As the largest private employer in Early County, Ga., the White Oak Pastures business model shows that pastured production methods can be commercially successful alternatives to industrial feedlots.
Advancing Poultry Policy
For four years, Georgia Organics has been working with growers, policy makers, researchers and business consultants to expand opportunities for producers to raise pastured poultry. The organization remains committed to working with key leaders and agencies to advance pastured poultry policies and solutions.
Current on-farm processing policies are obstacles for family farms, and this hurts the entire state’s economy. Restaurants have been some of our strongest allies in bringing more choice to the marketplace to date.

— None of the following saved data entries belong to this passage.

-- pv_equiv track=rewrite | github.com/ChrisKolios/CPS109_Fall2022 | Lab2/Quizzes/Quiz_Tuesday_10am_SampleSoln.py | Tu10_SSBF
-- ===== SOURCE A (Python) =====
-- def Tu10_SSBF(my_list):
--     full_operation = 0
--     numbers_seen_before = []
--     for i in range(len(my_list)):
--         if my_list[i] not in numbers_seen_before:
--             numbers_seen_before.append(my_list[i])
--             if (i % 2 == 0): # Even
--                 full_operation += my_list[i]
--             else:
--                 full_operation -= my_list[i]
--         else:
--             return full_operation
--     return full_operation
-- ===== SOURCE B (Python) =====
-- def Tu10_SSBF(my_list):
--     # Pass 1: collect the duplicate-free prefix (stop before the first repeat).
--     prefix = []
--     for x in my_list:
--         if x in prefix:
--             break
--         prefix.append(x)
--     # Pass 2: alternating sum by pairwise recursion over the prefix.
--     return _altsum(prefix)
--
-- def _altsum(lst):
--     if not lst:
--         return 0
--     if len(lst) == 1:
--         return lst[0]
--     return lst[0] - lst[1] + _altsum(lst[2:])
-- ===== Notes on version B (the rewrite author's own statement) =====
-- stated objective: alternative
-- what changed: A's single indexed loop with parity test and early return is replaced by two phases: build the duplicate-free prefix, then compute its alternating sum by a two-at-a-time recursion.
import Mathlib
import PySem

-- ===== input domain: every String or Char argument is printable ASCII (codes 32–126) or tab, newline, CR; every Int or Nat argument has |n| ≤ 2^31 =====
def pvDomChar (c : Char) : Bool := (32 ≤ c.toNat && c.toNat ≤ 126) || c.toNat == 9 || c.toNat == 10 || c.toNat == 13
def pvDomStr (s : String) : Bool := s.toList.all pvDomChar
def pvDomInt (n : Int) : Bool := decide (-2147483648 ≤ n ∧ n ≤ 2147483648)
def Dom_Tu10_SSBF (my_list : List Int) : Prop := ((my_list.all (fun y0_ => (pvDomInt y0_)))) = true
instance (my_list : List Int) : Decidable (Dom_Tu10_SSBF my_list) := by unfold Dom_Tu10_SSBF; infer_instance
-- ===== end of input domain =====

-- B replaces A's indexed loop (parity test + early return) by prefix extraction followed by a pairwise alternating-sum recursion; alternative decomposition, same cost.

-- ===== PORT A =====
-- the for-i-in-range loop with its early return, carrying (full_operation, numbers_seen_before)
def aLoopTu10 (l : List Int) (i : Nat) (acc : Int) (seen : List Int) : Int :=
  if h : i < l.length then
    if l[i] ∉ seen then
      aLoopTu10 l (i + 1)
        (if i % 2 = 0 then acc + l[i] else acc - l[i])
        (seen ++ [l[i]])
    else acc
  else acc
termination_by l.length - i

def Tu10_SSBF (my_list : List Int) : Int :=
  aLoopTu10 my_list 0 0 []

-- ===== PORT B =====
-- pass 1 of Source B: the duplicate-free prefix (break at the first repeat)
def bPrefixTu10 (xs : List Int) (pre : List Int) : List Int :=
  match xs with
  | [] => pre
  | x :: rest => if x ∈ pre then pre else bPrefixTu10 rest (pre ++ [x])

-- pass 2 of Source B: _altsum, two elements at a time
def bAltsumTu10 : List Int → Int
  | [] => 0
  | [a] => a
  | a :: b :: rest => a - b + bAltsumTu10 rest

def Tu10_SSBF_alt (my_list : List Int) : Int :=
  bAltsumTu10 (bPrefixTu10 my_list [])

-- ===== PRECONDITION & SPEC =====
def Spec_Tu10_SSBF (my_list : List Int) (out : Int) : Prop := out = Tu10_SSBF_alt my_list
instance (my_list : List Int) (out : Int) : Decidable (Spec_Tu10_SSBF my_list out) := by unfold Spec_Tu10_SSBF; infer_instance

-- ===== CLAIM (what is proved, stated in full; the proofs are below) =====
def Claim_equal_Tu10_SSBF : Prop := ∀ (my_list : List Int), Dom_Tu10_SSBF my_list → Spec_Tu10_SSBF my_list (Tu10_SSBF my_list)

-- ===== LEMMAS AND PROOFS =====

-- the duplicate-free prefix of xs relative to already-seen elements
def pvP (xs seen : List Int) : List Int :=
  match xs with
  | [] => []
  | x :: rest => if x ∈ seen then [] else x :: pvP rest (seen ++ [x])

-- alternating sum with an explicit leading sign
def pvAltS (s : Int) : List Int → Int
  | [] => 0
  | x :: rest => s * x + pvAltS (-s) rest

lemma bPrefix_eq_P (xs : List Int) : ∀ pre, bPrefixTu10 xs pre = pre ++ pvP xs pre := by
  induction xs with
  | nil => intro pre; simp [bPrefixTu10, pvP]
  | cons x rest ih =>
    intro pre
    by_cases hx : x ∈ pre <;> simp [bPrefixTu10, pvP, hx, ih]

lemma bAltsum_eq_altS (l : List Int) : bAltsumTu10 l = pvAltS 1 l := by
  fun_induction bAltsumTu10 l with
  | case1 => simp [pvAltS]
  | case2 a => simp [pvAltS]
  | case3 a b rest ih => simp [pvAltS, ih]; ring

lemma aLoop_drop (l : List Int) : ∀ i acc seen,
    aLoopTu10 l i acc seen =
      acc + pvAltS (if i % 2 = 0 then 1 else -1) (pvP (l.drop i) seen) := by
  intro i
  induction hn : l.length - i using Nat.strong_induction_on generalizing i with
  | _ n ih =>
    intro acc seen
    rw [aLoopTu10]
    by_cases h : i < l.length
    · have hdrop : l.drop i = l[i] :: l.drop (i + 1) :=
        List.drop_eq_getElem_cons h
      simp only [h, dif_pos]
      by_cases hm : l[i] ∈ seen
      · have hP : pvP (l.drop i) seen = [] := by
          rw [hdrop]; simp only [pvP, if_pos hm]
        simp [hm, hP, pvAltS]
      · have hrec := ih (l.length - (i+1)) (by omega) (i+1) rfl
          (if i % 2 = 0 then acc + l[i] else acc - l[i]) (seen ++ [l[i]])
        simp only [hm, not_false_iff, if_true]
        rw [hrec, hdrop]
        have hpar : ((i+1) % 2 = 0) ↔ ¬ (i % 2 = 0) := by omega
        by_cases he : i % 2 = 0 <;>
          simp [pvP, pvAltS, hm, he, hpar] <;> ring
    · have : l.drop i = [] := List.drop_eq_nil_of_le (by omega)
      simp [h, this, pvP, pvAltS]

-- ===== VERDICT (by name: the statement is the Claim_ definition above) =====
theorem Tu10_SSBF_spec : Claim_equal_Tu10_SSBF := by
  intro l _
  show Tu10_SSBF l = Tu10_SSBF_alt l
  rw [Tu10_SSBF, Tu10_SSBF_alt, aLoop_drop, bPrefix_eq_P, bAltsum_eq_altS]
  simp
-- pv_equiv track=rewrite | github.com/AvishKaushik/c9-scout-api | category2-scouting-report/app/services/composition_tracker.py | _classify_lol_comp
-- ===== SOURCE A (Python) =====
-- def _classify_lol_comp(champions: list[str]) -> str:
--     """Classify LoL team composition type."""
--     # Simplified classification based on common archetypes
--     engage_champs = ["Ornn", "Malphite", "Leona", "Nautilus", "Sejuani"]
--     poke_champs = ["Jayce", "Nidalee", "Xerath", "Zoe", "Varus"]
--     split_champs = ["Fiora", "Jax", "Tryndamere", "Camille"]
--
--     engage_count = sum(1 for c in champions if c in engage_champs)
--     poke_count = sum(1 for c in champions if c in poke_champs)
--     split_count = sum(1 for c in champions if c in split_champs)
--
--     if engage_count >= 2:
--         return "Teamfight/Engage"
--     elif poke_count >= 2:
--         return "Poke/Siege"
--     elif split_count >= 1:
--         return "Split-push"
--     else:
--         return "Standard/Skirmish"
-- ===== SOURCE B (Python) =====
-- _ARCHETYPE = {name: tag for tag, names in (
--     ("engage", ["Ornn", "Malphite", "Leona", "Nautilus", "Sejuani"]),
--     ("poke", ["Jayce", "Nidalee", "Xerath", "Zoe", "Varus"]),
--     ("split", ["Fiora", "Jax", "Tryndamere", "Camille"]),
-- ) for name in names}
--
--
-- def _classify_lol_comp(champions: list[str]) -> str:
--     """Classify LoL team composition type (single pass over an archetype index)."""
--     engage = poke = split = 0
--     for c in champions:
--         tag = _ARCHETYPE.get(c)
--         if tag == "engage":
--             engage += 1
--         elif tag == "poke":
--             poke += 1
--         elif tag == "split":
--             split += 1
--     if engage >= 2:
--         return "Teamfight/Engage"
--     if poke >= 2:
--         return "Poke/Siege"
--     if split >= 1:
--         return "Split-push"
--     return "Standard/Skirmish"
-- ===== Notes on version B (the rewrite author's own statement) =====
-- stated objective: alternative
-- what changed: Three separate membership-scan counting passes are replaced by one pass over the champions that classifies each name through a precomputed name-to-archetype dictionary and maintains the three counters together; the threshold ladder is unchanged.
import Mathlib
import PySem

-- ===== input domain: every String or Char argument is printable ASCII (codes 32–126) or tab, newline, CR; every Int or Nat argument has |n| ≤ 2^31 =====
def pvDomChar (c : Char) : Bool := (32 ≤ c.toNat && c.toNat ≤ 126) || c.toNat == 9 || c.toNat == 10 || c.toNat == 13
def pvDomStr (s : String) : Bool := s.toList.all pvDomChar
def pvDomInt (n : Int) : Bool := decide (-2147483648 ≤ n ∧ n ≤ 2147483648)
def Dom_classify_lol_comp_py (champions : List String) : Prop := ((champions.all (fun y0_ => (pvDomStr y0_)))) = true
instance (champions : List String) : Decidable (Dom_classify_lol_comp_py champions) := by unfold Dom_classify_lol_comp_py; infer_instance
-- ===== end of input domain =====

-- B replaces A's three membership-scan counting passes by a single pass over the
-- champions that classifies each name via a precomputed name→archetype dictionary
-- (objective: alternative decomposition, same threshold ladder).

-- ===== PORT A =====
def engage_champs : List String := ["Ornn", "Malphite", "Leona", "Nautilus", "Sejuani"]
def poke_champs : List String := ["Jayce", "Nidalee", "Xerath", "Zoe", "Varus"]
def split_champs : List String := ["Fiora", "Jax", "Tryndamere", "Camille"]

def classify_lol_comp_py (champions : List String) : String :=
  let engage_count : Int :=
    champions.foldl (fun acc c => if engage_champs.contains c then acc + 1 else acc) 0
  let poke_count : Int :=
    champions.foldl (fun acc c => if poke_champs.contains c then acc + 1 else acc) 0
  let split_count : Int :=
    champions.foldl (fun acc c => if split_champs.contains c then acc + 1 else acc) 0
  if engage_count ≥ 2 then "Teamfight/Engage"
  else if poke_count ≥ 2 then "Poke/Siege"
  else if split_count ≥ 1 then "Split-push"
  else "Standard/Skirmish"

-- ===== PORT B =====
-- the module-level dict comprehension _ARCHETYPE of Source B
def pvArchetype : PySem.Dict String String := PySem.Dict.ofList
  [("Ornn", "engage"), ("Malphite", "engage"), ("Leona", "engage"),
   ("Nautilus", "engage"), ("Sejuani", "engage"),
   ("Jayce", "poke"), ("Nidalee", "poke"), ("Xerath", "poke"),
   ("Zoe", "poke"), ("Varus", "poke"),
   ("Fiora", "split"), ("Jax", "split"), ("Tryndamere", "split"),
   ("Camille", "split")]

-- the loop body of Source B: tag = _ARCHETYPE.get(c); if/elif chain on tag
def classify_step (acc : Int × Int × Int) (c : String) : Int × Int × Int :=
  let tag := PySem.Dict.get? pvArchetype c
  if tag = some "engage" then (acc.1 + 1, acc.2.1, acc.2.2)
  else if tag = some "poke" then (acc.1, acc.2.1 + 1, acc.2.2)
  else if tag = some "split" then (acc.1, acc.2.1, acc.2.2 + 1)
  else acc

def classify_lol_comp_py_alt (champions : List String) : String :=
  let counts := champions.foldl classify_step ((0 : Int), (0 : Int), (0 : Int))
  if counts.1 ≥ 2 then "Teamfight/Engage"
  else if counts.2.1 ≥ 2 then "Poke/Siege"
  else if counts.2.2 ≥ 1 then "Split-push"
  else "Standard/Skirmish"

-- ===== PRECONDITION & SPEC =====
def Spec_classify_lol_comp_py (champions : List String) (out : String) : Prop := out = classify_lol_comp_py_alt champions
instance (champions : List String) (out : String) : Decidable (Spec_classify_lol_comp_py champions out) := by unfold Spec_classify_lol_comp_py; infer_instance

-- ===== CLAIM (what is proved, stated in full; the proofs are below) =====
def Claim_equal_classify_lol_comp_py : Prop := ∀ (champions : List String), Dom_classify_lol_comp_py champions → Spec_classify_lol_comp_py champions (classify_lol_comp_py champions)

-- ===== LEMMAS AND PROOFS =====

-- B's one step updates the three counters exactly as A's three per-element tests do.
lemma classify_step_eq (acc : Int × Int × Int) (c : String) :
    classify_step acc c =
      ((if engage_champs.contains c then acc.1 + 1 else acc.1),
       (if poke_champs.contains c then acc.2.1 + 1 else acc.2.1),
       (if split_champs.contains c then acc.2.2 + 1 else acc.2.2)) := by
  by_cases h1 : c = "Ornn"; · subst h1; rfl
  by_cases h2 : c = "Malphite"; · subst h2; rfl
  by_cases h3 : c = "Leona"; · subst h3; rfl
  by_cases h4 : c = "Nautilus"; · subst h4; rfl
  by_cases h5 : c = "Sejuani"; · subst h5; rfl
  by_cases h6 : c = "Jayce"; · subst h6; rfl
  by_cases h7 : c = "Nidalee"; · subst h7; rfl
  by_cases h8 : c = "Xerath"; · subst h8; rfl
  by_cases h9 : c = "Zoe"; · subst h9; rfl
  by_cases h10 : c = "Varus"; · subst h10; rfl
  by_cases h11 : c = "Fiora"; · subst h11; rfl
  by_cases h12 : c = "Jax"; · subst h12; rfl
  by_cases h13 : c = "Tryndamere"; · subst h13; rfl
  by_cases h14 : c = "Camille"; · subst h14; rfl
  have hmk : pvArchetype = PySem.Dict.mk
      [("Ornn", "engage"), ("Malphite", "engage"), ("Leona", "engage"),
       ("Nautilus", "engage"), ("Sejuani", "engage"),
       ("Jayce", "poke"), ("Nidalee", "poke"), ("Xerath", "poke"),
       ("Zoe", "poke"), ("Varus", "poke"),
       ("Fiora", "split"), ("Jax", "split"), ("Tryndamere", "split"),
       ("Camille", "split")] := by decide
  have hget : PySem.Dict.get? pvArchetype c = none := by
    rw [hmk]
    simp [PySem.Dict.get?_mk_cons, Ne.symm h1, Ne.symm h2, Ne.symm h3,
      Ne.symm h4, Ne.symm h5, Ne.symm h6, Ne.symm h7, Ne.symm h8, Ne.symm h9,
      Ne.symm h10, Ne.symm h11, Ne.symm h12, Ne.symm h13, Ne.symm h14]
    rfl
  simp [classify_step, hget, engage_champs, poke_champs, split_champs,
    h1, h2, h3, h4, h5, h6, h7, h8, h9, h10, h11, h12, h13, h14]

-- B's single fold computes all three of A's counting folds at once.
lemma classify_fold_eq : ∀ (l : List String) (e p s : Int),
    l.foldl classify_step (e, p, s) =
      (l.foldl (fun acc c => if engage_champs.contains c then acc + 1 else acc) e,
       l.foldl (fun acc c => if poke_champs.contains c then acc + 1 else acc) p,
       l.foldl (fun acc c => if split_champs.contains c then acc + 1 else acc) s)
  | [], _, _, _ => rfl
  | c :: t, e, p, s => by
      simp only [List.foldl_cons, classify_step_eq]
      exact classify_fold_eq t _ _ _

-- ===== VERDICT (by name: the statement is the Claim_ definition above) =====
theorem classify_lol_comp_py_spec : Claim_equal_classify_lol_comp_py := by
  intro champions _
  unfold Spec_classify_lol_comp_py classify_lol_comp_py classify_lol_comp_py_alt
  rw [classify_fold_eq]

Most other states offer a safe, economically viable option for on-farm processing, and Georgia Organics restaurant members are consistently asking for tips on acquiring pastured poultry from local farms. Our research has shown that pastured poultry can create jobs and strengthen and rebuild rural communities and economies, uniting, if you will, the two Georgias: rural and urban Georgia.
We’re currently advocating for changes in policy to free up the market. We’d need a federal exemption status or new policies from the Georgia Department of Agriculture to provide small farms a safe, economically viable option for on-farm processing.
Perhaps the establishment of a fixed and/or mobile processing facility would fulfill the need. Georgia Organics is currently working on a feasibility study to determine which would be more ideal.